L'idée sous-jacente est que toutes les entreprises valorisent les travailleurs (hautement) qualifiés (typiquement les cadres, les ingénieurs...) en fonction de leurs compétences techniques et de leur réputation acquise au cours de leur expérience professionnelle. Pour partie, ces caractéristiques sont observables et vérifiables, à la lecture d’un CV par exemple. Une entreprise peut ainsi remplacer un travailleur qualifié par un autre travailleur possédant a priori des compétences comparables avec un risque d’erreur limité.

En revanche, les entreprises les plus innovantes et les plus avancées technologiquement vont avoir tendance à davantage valoriser que les autres entreprises certaines compétences de leurs salariés peu qualifiés.

En effet, ces entreprises possèdent généralement une organisation hiérarchique plus horizontale que la moyenne. Cela se traduit par une complémentarité accrue entre les différents travailleurs, en particulier entre ceux réalisant des tâches peu qualifiées et ceux, en général plus diplômés, réalisant des tâches plus complexes et plus techniques. Dans de telles structures, il est alors très risqué d’employer des individus faisant régulièrement des erreurs. Ceci a développé dans ces entreprises un besoin crucial de compétences de la part de leurs salariés moins qualifiés, telles la prise d’initiative ou la fiabilité. Ces compétences, qualifiées de « soft-skill », ne sont habituellement pas sanctionnées par un diplôme et donc difficiles à observer et éventuellement à remplacer. Ces employeurs sont alors prêts à payer un surplus de salaire ainsi qu’à investir davantage dans la formation de ces salariés.
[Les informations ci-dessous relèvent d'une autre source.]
-- pv_equiv track=rewrite | github.com/Cone-Virus/TinyStinger-2.0 | src/scanner.py | clean_spider
-- ===== SOURCE A (Python) =====
-- def clean_spider(spider_list):
--     check = True
--     trash_list = ["text/css","text/html","prev/next","text/css","image/jpeg","image/webp","image/png","mm/dd/yy","text/plain","text/javascript","text/xml","application/json","application/x-www-form-urlencoded","image/gif","mm/yy/dd"]
--     clean_list = []
--     cleaner_list = []
--     for row in spider_list:
--         for end in trash_list:
--             if row.endswith(end):
--                 check = False
--         if check:
--             clean_list.append(row)
--         check = True
--
--     for row in clean_list:
--         if row not in trash_list:
--             if not (row.startswith("./") or row.startswith("../")):
--                 cleaner_list.append(row)
--
--     return cleaner_list
-- ===== SOURCE B (Python) =====
-- def clean_spider(spider_list):
--     trash_list = ["text/css","text/html","prev/next","text/css","image/jpeg","image/webp","image/png","mm/dd/yy","text/plain","text/javascript","text/xml","application/json","application/x-www-form-urlencoded","image/gif","mm/yy/dd"]
--     # index the trash suffixes by length once: a suffix match of row against the
--     # whole list becomes a hash-set lookup of row's last k characters per distinct length
--     by_len = {}
--     for t in trash_list:
--         by_len.setdefault(len(t), set()).add(t)
--     result = []
--     for row in spider_list:
--         n = len(row)
--         if row[:2] == "./" or row[:3] == "../":
--             continue
--         if any(k <= n and row[n - k:] in group for k, group in by_len.items()):
--             continue
--         result.append(row)
--     return result
-- ===== Notes on version B (the rewrite author's own statement) =====
-- stated objective: faster
-- what changed: Replaces A's two staged list-building passes (flag-based endswith scan over all 15 trash entries per row, then a membership+prefix re-filter) by a length-indexed hash structure: the trash suffixes are grouped once into a dict {length -> set of suffixes}, and each row is decided by slicing off its last k characters per distinct length (6 of them) and a set lookup, plus direct prefix slices; the redundant 'row not in trash_list' test disappears.
import Mathlib
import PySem

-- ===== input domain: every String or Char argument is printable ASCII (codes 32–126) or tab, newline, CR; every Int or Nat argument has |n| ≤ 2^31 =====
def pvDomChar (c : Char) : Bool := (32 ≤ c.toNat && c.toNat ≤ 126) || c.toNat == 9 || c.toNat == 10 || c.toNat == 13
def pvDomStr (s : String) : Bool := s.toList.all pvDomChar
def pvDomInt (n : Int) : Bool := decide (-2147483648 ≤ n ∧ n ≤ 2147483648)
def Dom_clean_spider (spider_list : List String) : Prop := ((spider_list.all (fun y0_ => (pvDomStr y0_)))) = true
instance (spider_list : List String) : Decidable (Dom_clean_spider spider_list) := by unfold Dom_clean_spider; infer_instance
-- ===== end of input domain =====

-- B groups the trash suffixes by length into a dict of sets built once, and decides each
-- row by slicing its last k characters per distinct length and a set lookup (objective: faster,
-- measured: per row, 6 hash lookups instead of 15 endswith scans).

def pvTrash : List String := ["text/css","text/html","prev/next","text/css","image/jpeg","image/webp","image/png","mm/dd/yy","text/plain","text/javascript","text/xml","application/json","application/x-www-form-urlencoded","image/gif","mm/yy/dd"]

-- ===== PORT A =====
-- first loop: state (check, clean_list); check is set False by any matching suffix, reset to True after each row
def clean_spider (spider_list : List String) : List String :=
  let st := spider_list.foldl
    (fun (st : Bool × List String) row =>
      let check := pvTrash.foldl (fun c e => if PySem.Str.endswith row e then false else c) st.1
      let clean := if check then st.2 ++ [row] else st.2
      (true, clean)) (true, [])
  st.2.foldl
    (fun acc row =>
      if ¬ (row ∈ pvTrash) then
        if ¬ (PySem.Str.startswith row "./" || PySem.Str.startswith row "../") then acc ++ [row]
        else acc
      else acc) []

-- ===== PORT B =====
-- by_len = {} ; for t in trash_list: by_len.setdefault(len(t), set()).add(t)
-- (setdefault-then-add = insert of the updated set at the key's position; new keys append: Dict.insert)
def pvByLen : PySem.Dict Int (PySem.Set String) :=
  pvTrash.foldl
    (fun d t => d.insert (PySem.Str.len t)
      (PySem.Set.add (d.getD (PySem.Str.len t) PySem.Set.empty) t))
    PySem.Dict.empty

-- loop with 'continue's; row[:2] / row[:3] / row[n-k:] are Str.slice (n-k ≥ 0 under the k ≤ n guard)
def clean_spider_alt (spider_list : List String) : List String :=
  spider_list.foldl
    (fun acc row =>
      if PySem.Str.slice row none (some 2) = "./" ∨ PySem.Str.slice row none (some 3) = "../" then acc
      else if pvByLen.items.any
          (fun kg => decide (kg.1 ≤ PySem.Str.len row) &&
            PySem.Set.contains kg.2 (PySem.Str.slice row (some (PySem.Str.len row - kg.1)) none)) then acc
      else acc ++ [row]) []

-- ===== PRECONDITION & SPEC =====
def Spec_clean_spider (spider_list : List String) (out : List String) : Prop := out = clean_spider_alt spider_list
instance (spider_list : List String) (out : List String) : Decidable (Spec_clean_spider spider_list out) := by unfold Spec_clean_spider; infer_instance

-- ===== CLAIM =====
def Claim_equal_clean_spider : Prop := ∀ (spider_list : List String), Dom_clean_spider spider_list → Spec_clean_spider spider_list (clean_spider spider_list)

-- ===== LEMMAS AND PROOFS =====

-- the inner check loop computes '¬ any suffix matches'
theorem check_loop_eq {α : Type} (p : α → Bool) (l : List α) (c : Bool) :
    l.foldl (fun c e => if p e then false else c) c = (c && !(l.any p)) := by
  induction l generalizing c with
  | nil => simp
  | cons h t ih =>
    simp only [List.foldl_cons, List.any_cons, ih]
    cases hh : p h <;> simp

-- generic shape of the first loop once check is expressed as '!any'
theorem first_loop_aux (p : String → Bool) (l acc : List String) :
    l.foldl (fun (st : Bool × List String) row =>
        (true, if st.1 && p row then st.2 ++ [row] else st.2)) (true, acc)
      = (true, acc ++ l.filter p) := by
  induction l generalizing acc with
  | nil => simp
  | cons h t ih =>
    simp only [List.foldl_cons, Bool.true_and, List.filter_cons]
    cases hh : p h
    · rw [if_neg Bool.false_ne_true, if_neg Bool.false_ne_true]
      exact ih acc
    · rw [if_pos rfl, if_pos rfl, ih]
      simp

-- the first loop of A is a filter (check always re-enters true)
theorem first_loop_eq (spider_list : List String) (acc : List String) :
    (spider_list.foldl
      (fun (st : Bool × List String) row =>
        let check := pvTrash.foldl (fun c e => if PySem.Str.endswith row e then false else c) st.1
        let clean := if check then st.2 ++ [row] else st.2
        (true, clean)) (true, acc))
    = (true, acc ++ spider_list.filter (fun row => !(pvTrash.any (fun e => PySem.Str.endswith row e)))) := by
  have hb : (fun (st : Bool × List String) row =>
        let check := pvTrash.foldl (fun c e => if PySem.Str.endswith row e then false else c) st.1
        let clean := if check then st.2 ++ [row] else st.2
        (true, clean))
      = (fun (st : Bool × List String) row =>
        (true, if st.1 && !(pvTrash.any (fun e => PySem.Str.endswith row e)) then st.2 ++ [row] else st.2)) := by
    funext st row
    simp only [check_loop_eq]
  rw [hb, first_loop_aux]

-- a string ending with no trash suffix is not itself a trash entry
theorem not_mem_trash {row : String}
    (h : (pvTrash.any (fun e => PySem.Str.endswith row e)) = false) : row ∉ pvTrash := by
  intro hmem
  have : PySem.Str.endswith row row = true := by
    simp [PySem.Chars.endswith_iff]
  have := List.any_eq_false.mp h row hmem
  simp_all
L’étude montre que toutes choses égales par ailleurs, un employé peu qualifié travaillant dans une entreprise innovante touche un salaire supérieur de 24% à un employé au profil identique mais travaillant dans une entreprise non innovante. De plus, ce même employé restera en moyenne deux fois plus longtemps dans l’entreprise.

Ces résultats sont-ils contradictoires avec le biais de progrès technique ?

Comment ce résultat peut-il être compatible avec le biais de progrès technique et les différences salariales grandissantes en fonction du niveau d’éducation telles que décrites plus haut ? En réalité, le phénomène mis en évidence dans l’article d’Aghion et al. (2019) ne concerne qu’un petit nombre de travailleurs peu qualifiés. Les entreprises les plus innovantes ont en effet recours à de moins en moins d’emplois nécessitant peu ou pas d’éducation supérieure (64% des emplois dans les entreprises non innovantes contre seulement 20% dans les entreprises les plus innovantes). En pratique, elles préfèrent externaliser la plupart de ces tâches (notamment la sécurité et le nettoyage) afin de concentrer leurs ressources et leur attention sur les quelques tâches peu qualifiées qu’elles considèrent cruciales dans leur processus de production, et qui seront alors les seules à bénéficier d’un avantage salarial.

En définitive, les travailleurs les plus qualifiés sont bien ceux qui bénéficient le plus du progrès technique, et leur pouvoir de marché est important quel que soit leur employeur, contrairement aux travailleurs les moins qualifiés. Ces résultats mettent néanmoins en évidence que même dans un environnement de plus en plus technologique où les capacités techniques ont une importance grandissante, la demande de certaines compétences ne nécessitant pas de qualification formelle, continue d’être importante.